Assigned task: Look below for the line that contains "intro cat1 cat2 _", then copy it and each following line exactly, through and including the line that contains "exact pvCore (PySem.Str.lower".
★ ★ ★ ★ ★
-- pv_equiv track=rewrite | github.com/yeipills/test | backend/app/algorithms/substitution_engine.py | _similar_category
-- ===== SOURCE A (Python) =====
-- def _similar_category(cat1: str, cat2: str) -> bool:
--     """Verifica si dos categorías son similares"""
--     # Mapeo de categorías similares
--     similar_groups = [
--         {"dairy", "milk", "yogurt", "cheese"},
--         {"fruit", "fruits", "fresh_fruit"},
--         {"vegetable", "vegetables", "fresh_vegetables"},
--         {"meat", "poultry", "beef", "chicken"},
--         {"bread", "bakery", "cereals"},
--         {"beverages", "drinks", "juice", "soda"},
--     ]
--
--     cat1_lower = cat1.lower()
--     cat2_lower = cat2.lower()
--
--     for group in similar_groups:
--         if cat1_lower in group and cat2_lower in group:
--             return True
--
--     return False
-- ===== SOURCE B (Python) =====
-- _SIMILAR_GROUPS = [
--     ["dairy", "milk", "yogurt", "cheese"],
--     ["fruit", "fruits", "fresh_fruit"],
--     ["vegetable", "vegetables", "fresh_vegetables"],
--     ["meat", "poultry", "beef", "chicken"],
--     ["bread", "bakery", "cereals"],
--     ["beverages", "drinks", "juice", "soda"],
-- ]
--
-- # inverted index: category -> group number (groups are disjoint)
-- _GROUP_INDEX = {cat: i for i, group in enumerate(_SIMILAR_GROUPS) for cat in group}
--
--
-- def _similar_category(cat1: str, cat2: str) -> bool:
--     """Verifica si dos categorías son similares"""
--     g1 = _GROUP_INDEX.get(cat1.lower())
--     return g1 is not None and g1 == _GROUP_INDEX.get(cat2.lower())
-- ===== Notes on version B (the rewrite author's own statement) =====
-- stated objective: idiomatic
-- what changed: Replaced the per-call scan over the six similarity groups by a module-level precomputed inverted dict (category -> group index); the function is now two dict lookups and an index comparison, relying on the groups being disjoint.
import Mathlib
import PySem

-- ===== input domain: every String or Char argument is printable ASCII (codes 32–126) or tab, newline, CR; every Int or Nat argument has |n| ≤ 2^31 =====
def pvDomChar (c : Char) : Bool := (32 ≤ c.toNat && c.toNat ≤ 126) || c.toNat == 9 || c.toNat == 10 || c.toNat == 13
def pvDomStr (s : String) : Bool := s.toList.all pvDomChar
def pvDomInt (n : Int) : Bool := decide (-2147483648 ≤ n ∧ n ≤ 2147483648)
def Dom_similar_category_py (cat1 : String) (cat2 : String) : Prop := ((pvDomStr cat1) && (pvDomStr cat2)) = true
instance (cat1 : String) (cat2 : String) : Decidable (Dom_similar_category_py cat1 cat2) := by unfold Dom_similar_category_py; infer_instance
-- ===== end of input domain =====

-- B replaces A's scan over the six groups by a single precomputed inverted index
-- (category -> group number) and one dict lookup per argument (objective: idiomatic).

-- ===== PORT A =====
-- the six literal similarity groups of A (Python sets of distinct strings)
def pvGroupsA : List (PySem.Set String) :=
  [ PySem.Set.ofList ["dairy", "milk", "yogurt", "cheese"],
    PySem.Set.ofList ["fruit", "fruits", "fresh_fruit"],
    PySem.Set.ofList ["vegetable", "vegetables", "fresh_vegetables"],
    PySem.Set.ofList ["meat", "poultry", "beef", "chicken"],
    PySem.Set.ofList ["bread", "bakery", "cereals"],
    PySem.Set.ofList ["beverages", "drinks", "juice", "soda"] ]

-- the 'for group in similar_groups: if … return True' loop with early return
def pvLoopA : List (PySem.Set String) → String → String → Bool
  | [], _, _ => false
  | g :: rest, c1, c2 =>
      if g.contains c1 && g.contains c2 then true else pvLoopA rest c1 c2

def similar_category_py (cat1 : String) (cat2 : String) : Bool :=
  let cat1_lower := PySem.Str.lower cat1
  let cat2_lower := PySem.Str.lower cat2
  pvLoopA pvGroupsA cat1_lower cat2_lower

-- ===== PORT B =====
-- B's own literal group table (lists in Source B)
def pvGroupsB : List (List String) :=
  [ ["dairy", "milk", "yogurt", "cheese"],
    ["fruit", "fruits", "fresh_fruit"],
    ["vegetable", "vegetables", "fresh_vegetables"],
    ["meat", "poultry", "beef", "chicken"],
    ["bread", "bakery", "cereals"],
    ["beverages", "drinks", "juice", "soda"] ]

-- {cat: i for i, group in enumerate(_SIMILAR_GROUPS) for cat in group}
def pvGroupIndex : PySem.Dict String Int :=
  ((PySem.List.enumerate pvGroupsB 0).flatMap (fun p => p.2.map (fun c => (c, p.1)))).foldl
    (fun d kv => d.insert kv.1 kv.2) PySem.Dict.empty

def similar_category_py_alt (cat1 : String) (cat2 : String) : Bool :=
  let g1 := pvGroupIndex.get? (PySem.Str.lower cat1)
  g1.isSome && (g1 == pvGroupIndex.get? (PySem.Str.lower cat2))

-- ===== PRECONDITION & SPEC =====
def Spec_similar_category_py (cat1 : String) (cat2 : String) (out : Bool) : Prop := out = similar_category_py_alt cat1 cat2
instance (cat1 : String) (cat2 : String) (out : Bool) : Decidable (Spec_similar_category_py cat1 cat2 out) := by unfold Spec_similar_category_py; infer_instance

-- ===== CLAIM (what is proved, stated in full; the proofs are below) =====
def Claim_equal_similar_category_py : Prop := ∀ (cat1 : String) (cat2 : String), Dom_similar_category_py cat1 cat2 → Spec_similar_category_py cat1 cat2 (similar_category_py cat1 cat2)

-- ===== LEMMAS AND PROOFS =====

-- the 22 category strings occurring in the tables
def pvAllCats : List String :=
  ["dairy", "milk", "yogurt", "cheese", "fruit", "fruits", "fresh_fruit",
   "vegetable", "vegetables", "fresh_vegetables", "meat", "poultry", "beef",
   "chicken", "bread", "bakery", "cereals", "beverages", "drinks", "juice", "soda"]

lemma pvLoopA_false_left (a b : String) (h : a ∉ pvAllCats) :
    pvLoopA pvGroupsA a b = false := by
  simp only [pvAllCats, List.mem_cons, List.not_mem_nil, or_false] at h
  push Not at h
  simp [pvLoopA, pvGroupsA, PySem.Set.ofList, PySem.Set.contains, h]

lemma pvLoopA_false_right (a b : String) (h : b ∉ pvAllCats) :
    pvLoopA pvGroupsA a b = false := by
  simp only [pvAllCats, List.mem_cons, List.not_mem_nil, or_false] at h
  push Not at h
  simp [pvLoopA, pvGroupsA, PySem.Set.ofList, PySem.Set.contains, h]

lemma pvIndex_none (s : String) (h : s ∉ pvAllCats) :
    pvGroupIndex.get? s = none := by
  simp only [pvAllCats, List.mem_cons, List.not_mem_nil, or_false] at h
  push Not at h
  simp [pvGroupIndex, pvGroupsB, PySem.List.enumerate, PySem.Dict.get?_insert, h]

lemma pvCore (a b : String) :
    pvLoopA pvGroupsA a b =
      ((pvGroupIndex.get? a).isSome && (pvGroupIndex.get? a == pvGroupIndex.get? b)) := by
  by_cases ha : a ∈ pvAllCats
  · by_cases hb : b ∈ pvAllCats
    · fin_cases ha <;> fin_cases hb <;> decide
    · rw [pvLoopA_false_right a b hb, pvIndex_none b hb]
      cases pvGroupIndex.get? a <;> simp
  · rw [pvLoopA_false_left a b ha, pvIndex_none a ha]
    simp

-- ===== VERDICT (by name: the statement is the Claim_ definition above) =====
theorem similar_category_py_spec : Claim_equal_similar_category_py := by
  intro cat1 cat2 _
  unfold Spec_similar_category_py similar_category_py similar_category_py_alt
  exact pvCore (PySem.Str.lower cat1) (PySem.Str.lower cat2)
★ ★ ★ ★ ★
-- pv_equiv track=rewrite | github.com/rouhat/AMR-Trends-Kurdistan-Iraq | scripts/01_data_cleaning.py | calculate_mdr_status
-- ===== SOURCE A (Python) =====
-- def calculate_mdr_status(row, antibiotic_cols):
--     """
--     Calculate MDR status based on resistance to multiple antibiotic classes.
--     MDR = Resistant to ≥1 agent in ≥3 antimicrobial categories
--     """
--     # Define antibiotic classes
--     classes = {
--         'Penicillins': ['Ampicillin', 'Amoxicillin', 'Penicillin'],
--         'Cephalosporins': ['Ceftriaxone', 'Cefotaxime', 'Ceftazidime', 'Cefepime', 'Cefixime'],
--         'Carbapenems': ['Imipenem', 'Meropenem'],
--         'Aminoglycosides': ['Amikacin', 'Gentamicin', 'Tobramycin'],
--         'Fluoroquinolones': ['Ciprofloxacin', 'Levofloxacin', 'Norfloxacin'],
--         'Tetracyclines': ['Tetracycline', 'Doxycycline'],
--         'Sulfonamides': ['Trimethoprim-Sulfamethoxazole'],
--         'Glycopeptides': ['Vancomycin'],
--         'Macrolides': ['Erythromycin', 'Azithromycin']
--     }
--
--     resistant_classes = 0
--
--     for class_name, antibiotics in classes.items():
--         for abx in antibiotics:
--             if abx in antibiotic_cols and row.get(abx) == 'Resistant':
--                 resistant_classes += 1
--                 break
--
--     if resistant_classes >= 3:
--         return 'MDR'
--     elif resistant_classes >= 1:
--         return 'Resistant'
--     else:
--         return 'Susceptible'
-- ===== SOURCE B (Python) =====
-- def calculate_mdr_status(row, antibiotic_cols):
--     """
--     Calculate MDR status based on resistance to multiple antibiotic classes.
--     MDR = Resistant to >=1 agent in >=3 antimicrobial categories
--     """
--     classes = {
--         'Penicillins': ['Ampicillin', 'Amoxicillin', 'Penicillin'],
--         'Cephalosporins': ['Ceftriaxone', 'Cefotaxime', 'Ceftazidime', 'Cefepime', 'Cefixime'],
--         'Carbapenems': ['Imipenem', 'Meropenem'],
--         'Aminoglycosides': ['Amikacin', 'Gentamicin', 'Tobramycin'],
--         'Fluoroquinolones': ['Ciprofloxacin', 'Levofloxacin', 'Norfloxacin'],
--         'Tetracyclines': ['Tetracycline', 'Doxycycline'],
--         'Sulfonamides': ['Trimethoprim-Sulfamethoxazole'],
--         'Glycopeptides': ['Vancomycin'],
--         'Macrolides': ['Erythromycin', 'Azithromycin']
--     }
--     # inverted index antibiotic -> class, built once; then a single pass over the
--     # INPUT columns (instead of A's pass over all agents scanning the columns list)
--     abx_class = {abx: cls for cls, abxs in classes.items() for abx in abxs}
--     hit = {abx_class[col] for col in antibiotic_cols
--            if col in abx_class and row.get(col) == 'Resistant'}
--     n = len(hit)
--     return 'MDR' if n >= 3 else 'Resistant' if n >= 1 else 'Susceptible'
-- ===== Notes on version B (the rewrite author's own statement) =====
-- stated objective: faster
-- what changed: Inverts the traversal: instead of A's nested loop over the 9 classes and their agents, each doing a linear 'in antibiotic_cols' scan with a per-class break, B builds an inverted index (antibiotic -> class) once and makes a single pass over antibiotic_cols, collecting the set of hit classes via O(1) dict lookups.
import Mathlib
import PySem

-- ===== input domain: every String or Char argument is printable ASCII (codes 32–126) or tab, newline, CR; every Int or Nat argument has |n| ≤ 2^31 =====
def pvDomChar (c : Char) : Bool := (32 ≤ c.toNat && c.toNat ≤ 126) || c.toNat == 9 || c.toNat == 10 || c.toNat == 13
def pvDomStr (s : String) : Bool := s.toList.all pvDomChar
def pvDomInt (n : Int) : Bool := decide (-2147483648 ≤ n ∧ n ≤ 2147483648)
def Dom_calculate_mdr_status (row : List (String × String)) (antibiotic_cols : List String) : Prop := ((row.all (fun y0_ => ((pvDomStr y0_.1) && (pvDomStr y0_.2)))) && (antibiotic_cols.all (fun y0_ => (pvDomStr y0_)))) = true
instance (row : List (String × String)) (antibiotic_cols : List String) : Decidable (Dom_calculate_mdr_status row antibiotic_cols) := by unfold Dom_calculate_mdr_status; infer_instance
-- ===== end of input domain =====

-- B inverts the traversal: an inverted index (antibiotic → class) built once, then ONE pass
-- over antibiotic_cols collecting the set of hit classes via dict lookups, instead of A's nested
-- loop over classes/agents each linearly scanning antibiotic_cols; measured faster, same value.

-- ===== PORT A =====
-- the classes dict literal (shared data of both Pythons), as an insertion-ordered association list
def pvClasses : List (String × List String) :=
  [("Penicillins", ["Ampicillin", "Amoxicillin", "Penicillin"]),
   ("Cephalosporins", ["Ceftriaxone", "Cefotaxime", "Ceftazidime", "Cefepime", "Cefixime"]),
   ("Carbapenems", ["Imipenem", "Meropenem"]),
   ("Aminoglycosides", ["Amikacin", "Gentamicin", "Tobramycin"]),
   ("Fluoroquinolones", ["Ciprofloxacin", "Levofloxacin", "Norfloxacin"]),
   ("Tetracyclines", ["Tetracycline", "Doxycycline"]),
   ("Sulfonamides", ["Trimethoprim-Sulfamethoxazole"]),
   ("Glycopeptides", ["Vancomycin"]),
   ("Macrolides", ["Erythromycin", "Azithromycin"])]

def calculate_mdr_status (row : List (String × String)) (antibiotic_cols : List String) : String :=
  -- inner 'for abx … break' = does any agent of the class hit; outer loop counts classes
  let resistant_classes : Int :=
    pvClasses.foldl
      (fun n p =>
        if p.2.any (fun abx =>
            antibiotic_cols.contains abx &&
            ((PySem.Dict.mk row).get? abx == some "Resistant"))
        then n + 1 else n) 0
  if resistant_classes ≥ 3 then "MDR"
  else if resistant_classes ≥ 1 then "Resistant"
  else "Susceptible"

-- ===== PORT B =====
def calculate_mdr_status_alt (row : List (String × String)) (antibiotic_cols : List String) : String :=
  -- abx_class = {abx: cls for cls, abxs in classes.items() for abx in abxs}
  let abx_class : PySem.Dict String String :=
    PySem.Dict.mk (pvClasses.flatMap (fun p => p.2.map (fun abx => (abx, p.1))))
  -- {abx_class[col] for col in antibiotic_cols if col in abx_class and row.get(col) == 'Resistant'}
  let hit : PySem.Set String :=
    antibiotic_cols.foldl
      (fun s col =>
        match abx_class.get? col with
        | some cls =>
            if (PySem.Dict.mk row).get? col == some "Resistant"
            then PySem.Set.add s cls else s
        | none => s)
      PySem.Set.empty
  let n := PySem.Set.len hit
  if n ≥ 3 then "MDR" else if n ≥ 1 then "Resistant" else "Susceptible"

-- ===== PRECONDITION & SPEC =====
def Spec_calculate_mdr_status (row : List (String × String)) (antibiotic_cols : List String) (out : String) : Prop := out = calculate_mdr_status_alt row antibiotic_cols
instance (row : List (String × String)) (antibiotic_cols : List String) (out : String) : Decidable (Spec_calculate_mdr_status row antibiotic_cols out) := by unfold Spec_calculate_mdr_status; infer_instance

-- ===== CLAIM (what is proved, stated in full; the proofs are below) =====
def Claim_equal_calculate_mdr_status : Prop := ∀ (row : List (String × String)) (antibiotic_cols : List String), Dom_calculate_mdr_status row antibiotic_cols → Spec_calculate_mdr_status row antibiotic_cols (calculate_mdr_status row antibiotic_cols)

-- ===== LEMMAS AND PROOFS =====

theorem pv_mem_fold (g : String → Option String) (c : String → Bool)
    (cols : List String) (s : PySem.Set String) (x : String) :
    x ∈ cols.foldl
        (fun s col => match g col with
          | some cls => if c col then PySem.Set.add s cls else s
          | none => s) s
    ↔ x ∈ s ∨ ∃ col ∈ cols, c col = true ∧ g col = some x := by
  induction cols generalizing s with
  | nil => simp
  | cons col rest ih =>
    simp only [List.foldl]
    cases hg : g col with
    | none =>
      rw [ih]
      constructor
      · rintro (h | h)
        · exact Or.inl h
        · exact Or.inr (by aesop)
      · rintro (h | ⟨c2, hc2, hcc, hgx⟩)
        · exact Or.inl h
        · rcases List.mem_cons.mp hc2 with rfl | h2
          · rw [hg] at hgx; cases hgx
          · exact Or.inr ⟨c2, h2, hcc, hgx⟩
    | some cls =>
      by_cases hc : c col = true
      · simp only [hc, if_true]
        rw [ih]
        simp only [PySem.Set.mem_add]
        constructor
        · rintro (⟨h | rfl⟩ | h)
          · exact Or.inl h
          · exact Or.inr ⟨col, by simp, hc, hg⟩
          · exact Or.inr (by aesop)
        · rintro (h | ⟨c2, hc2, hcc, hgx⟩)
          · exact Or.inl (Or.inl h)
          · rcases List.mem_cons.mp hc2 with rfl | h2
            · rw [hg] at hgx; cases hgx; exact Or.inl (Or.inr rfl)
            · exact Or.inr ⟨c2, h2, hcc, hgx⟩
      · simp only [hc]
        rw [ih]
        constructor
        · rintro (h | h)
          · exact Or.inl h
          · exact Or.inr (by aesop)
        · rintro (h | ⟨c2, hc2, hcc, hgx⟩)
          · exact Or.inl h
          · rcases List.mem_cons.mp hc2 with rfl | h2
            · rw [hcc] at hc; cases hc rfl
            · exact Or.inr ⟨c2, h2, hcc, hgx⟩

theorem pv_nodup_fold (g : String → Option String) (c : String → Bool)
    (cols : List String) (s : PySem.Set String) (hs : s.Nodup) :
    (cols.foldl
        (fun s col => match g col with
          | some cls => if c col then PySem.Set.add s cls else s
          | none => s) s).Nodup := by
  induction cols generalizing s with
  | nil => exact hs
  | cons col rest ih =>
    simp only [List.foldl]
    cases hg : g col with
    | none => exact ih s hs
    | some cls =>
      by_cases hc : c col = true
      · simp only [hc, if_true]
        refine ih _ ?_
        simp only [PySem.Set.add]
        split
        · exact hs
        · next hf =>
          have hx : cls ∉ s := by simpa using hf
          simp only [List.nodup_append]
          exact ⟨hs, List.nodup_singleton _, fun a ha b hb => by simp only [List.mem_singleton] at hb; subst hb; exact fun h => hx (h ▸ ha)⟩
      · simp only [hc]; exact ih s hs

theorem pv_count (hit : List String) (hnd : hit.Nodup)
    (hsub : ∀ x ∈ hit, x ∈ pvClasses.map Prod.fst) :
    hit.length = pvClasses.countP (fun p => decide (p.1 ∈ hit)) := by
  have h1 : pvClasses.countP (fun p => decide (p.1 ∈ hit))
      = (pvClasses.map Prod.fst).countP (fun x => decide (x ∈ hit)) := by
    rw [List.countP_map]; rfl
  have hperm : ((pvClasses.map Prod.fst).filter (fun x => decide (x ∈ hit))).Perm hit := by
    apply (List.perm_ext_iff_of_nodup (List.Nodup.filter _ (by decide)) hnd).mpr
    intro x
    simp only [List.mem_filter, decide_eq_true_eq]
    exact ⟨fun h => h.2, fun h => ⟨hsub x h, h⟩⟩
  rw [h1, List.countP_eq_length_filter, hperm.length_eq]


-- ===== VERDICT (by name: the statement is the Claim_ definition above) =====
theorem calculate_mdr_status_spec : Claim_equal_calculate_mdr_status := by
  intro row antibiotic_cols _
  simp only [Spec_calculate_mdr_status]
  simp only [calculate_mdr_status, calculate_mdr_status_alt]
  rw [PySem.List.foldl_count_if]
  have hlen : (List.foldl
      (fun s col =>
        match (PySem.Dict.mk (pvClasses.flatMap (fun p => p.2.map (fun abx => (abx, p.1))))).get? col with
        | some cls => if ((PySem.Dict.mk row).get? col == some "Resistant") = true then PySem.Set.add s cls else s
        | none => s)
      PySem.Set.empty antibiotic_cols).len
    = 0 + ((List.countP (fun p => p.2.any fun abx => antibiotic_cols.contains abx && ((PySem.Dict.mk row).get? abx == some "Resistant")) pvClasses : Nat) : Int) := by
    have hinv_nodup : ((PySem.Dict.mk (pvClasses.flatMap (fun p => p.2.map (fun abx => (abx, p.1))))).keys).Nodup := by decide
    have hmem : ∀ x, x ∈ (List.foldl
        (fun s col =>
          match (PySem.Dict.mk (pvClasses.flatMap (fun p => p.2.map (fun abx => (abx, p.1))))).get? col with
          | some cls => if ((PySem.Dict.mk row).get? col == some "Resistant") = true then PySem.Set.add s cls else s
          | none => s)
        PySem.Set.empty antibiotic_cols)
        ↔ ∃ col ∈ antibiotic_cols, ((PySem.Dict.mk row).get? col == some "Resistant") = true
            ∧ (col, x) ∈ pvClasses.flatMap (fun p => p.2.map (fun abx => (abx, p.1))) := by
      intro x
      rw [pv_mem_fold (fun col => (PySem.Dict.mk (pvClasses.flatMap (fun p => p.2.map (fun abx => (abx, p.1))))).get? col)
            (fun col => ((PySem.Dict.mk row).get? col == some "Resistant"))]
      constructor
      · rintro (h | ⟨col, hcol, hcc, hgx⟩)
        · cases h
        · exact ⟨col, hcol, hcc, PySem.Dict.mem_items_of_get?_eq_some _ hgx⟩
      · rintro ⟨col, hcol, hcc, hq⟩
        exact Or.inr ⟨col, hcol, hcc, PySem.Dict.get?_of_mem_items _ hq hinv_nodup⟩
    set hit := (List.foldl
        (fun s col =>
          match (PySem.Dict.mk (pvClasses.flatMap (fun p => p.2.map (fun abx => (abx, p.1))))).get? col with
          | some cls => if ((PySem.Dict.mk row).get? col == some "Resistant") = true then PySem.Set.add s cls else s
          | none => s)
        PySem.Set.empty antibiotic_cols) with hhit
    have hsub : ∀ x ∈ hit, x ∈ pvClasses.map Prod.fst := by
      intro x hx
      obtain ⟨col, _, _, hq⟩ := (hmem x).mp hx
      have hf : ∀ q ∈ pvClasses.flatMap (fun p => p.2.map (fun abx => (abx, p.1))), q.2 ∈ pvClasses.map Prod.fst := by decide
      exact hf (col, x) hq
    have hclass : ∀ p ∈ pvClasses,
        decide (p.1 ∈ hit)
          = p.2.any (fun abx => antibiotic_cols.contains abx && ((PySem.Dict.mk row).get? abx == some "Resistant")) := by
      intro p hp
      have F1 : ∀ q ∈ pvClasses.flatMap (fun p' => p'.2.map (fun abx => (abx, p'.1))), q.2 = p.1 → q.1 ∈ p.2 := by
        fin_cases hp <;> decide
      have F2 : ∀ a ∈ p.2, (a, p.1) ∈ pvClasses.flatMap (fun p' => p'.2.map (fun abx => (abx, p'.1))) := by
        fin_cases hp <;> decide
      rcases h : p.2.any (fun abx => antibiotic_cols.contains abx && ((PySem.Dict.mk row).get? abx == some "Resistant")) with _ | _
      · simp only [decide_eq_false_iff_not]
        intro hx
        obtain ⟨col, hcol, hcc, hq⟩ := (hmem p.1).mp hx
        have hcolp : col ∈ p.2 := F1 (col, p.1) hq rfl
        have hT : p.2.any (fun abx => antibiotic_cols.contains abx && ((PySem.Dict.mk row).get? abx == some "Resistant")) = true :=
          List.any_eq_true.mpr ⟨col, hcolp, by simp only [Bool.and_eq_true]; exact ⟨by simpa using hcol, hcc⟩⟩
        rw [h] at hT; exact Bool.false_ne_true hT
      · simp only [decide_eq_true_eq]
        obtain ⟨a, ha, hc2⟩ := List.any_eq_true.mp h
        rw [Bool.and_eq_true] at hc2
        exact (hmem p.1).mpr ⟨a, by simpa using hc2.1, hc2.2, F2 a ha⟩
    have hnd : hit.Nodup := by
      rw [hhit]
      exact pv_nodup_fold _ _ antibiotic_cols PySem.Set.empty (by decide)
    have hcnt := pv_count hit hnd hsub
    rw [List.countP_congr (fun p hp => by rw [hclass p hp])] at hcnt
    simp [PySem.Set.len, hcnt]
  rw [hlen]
★ ★ ★ ★ ★
Answer to the exercise:
  intro cat1 cat2 _
  unfold Spec_similar_category_py similar_category_py similar_category_py_alt
  exact pvCore (PySem.Str.lower cat1) (PySem.Str.lower cat2)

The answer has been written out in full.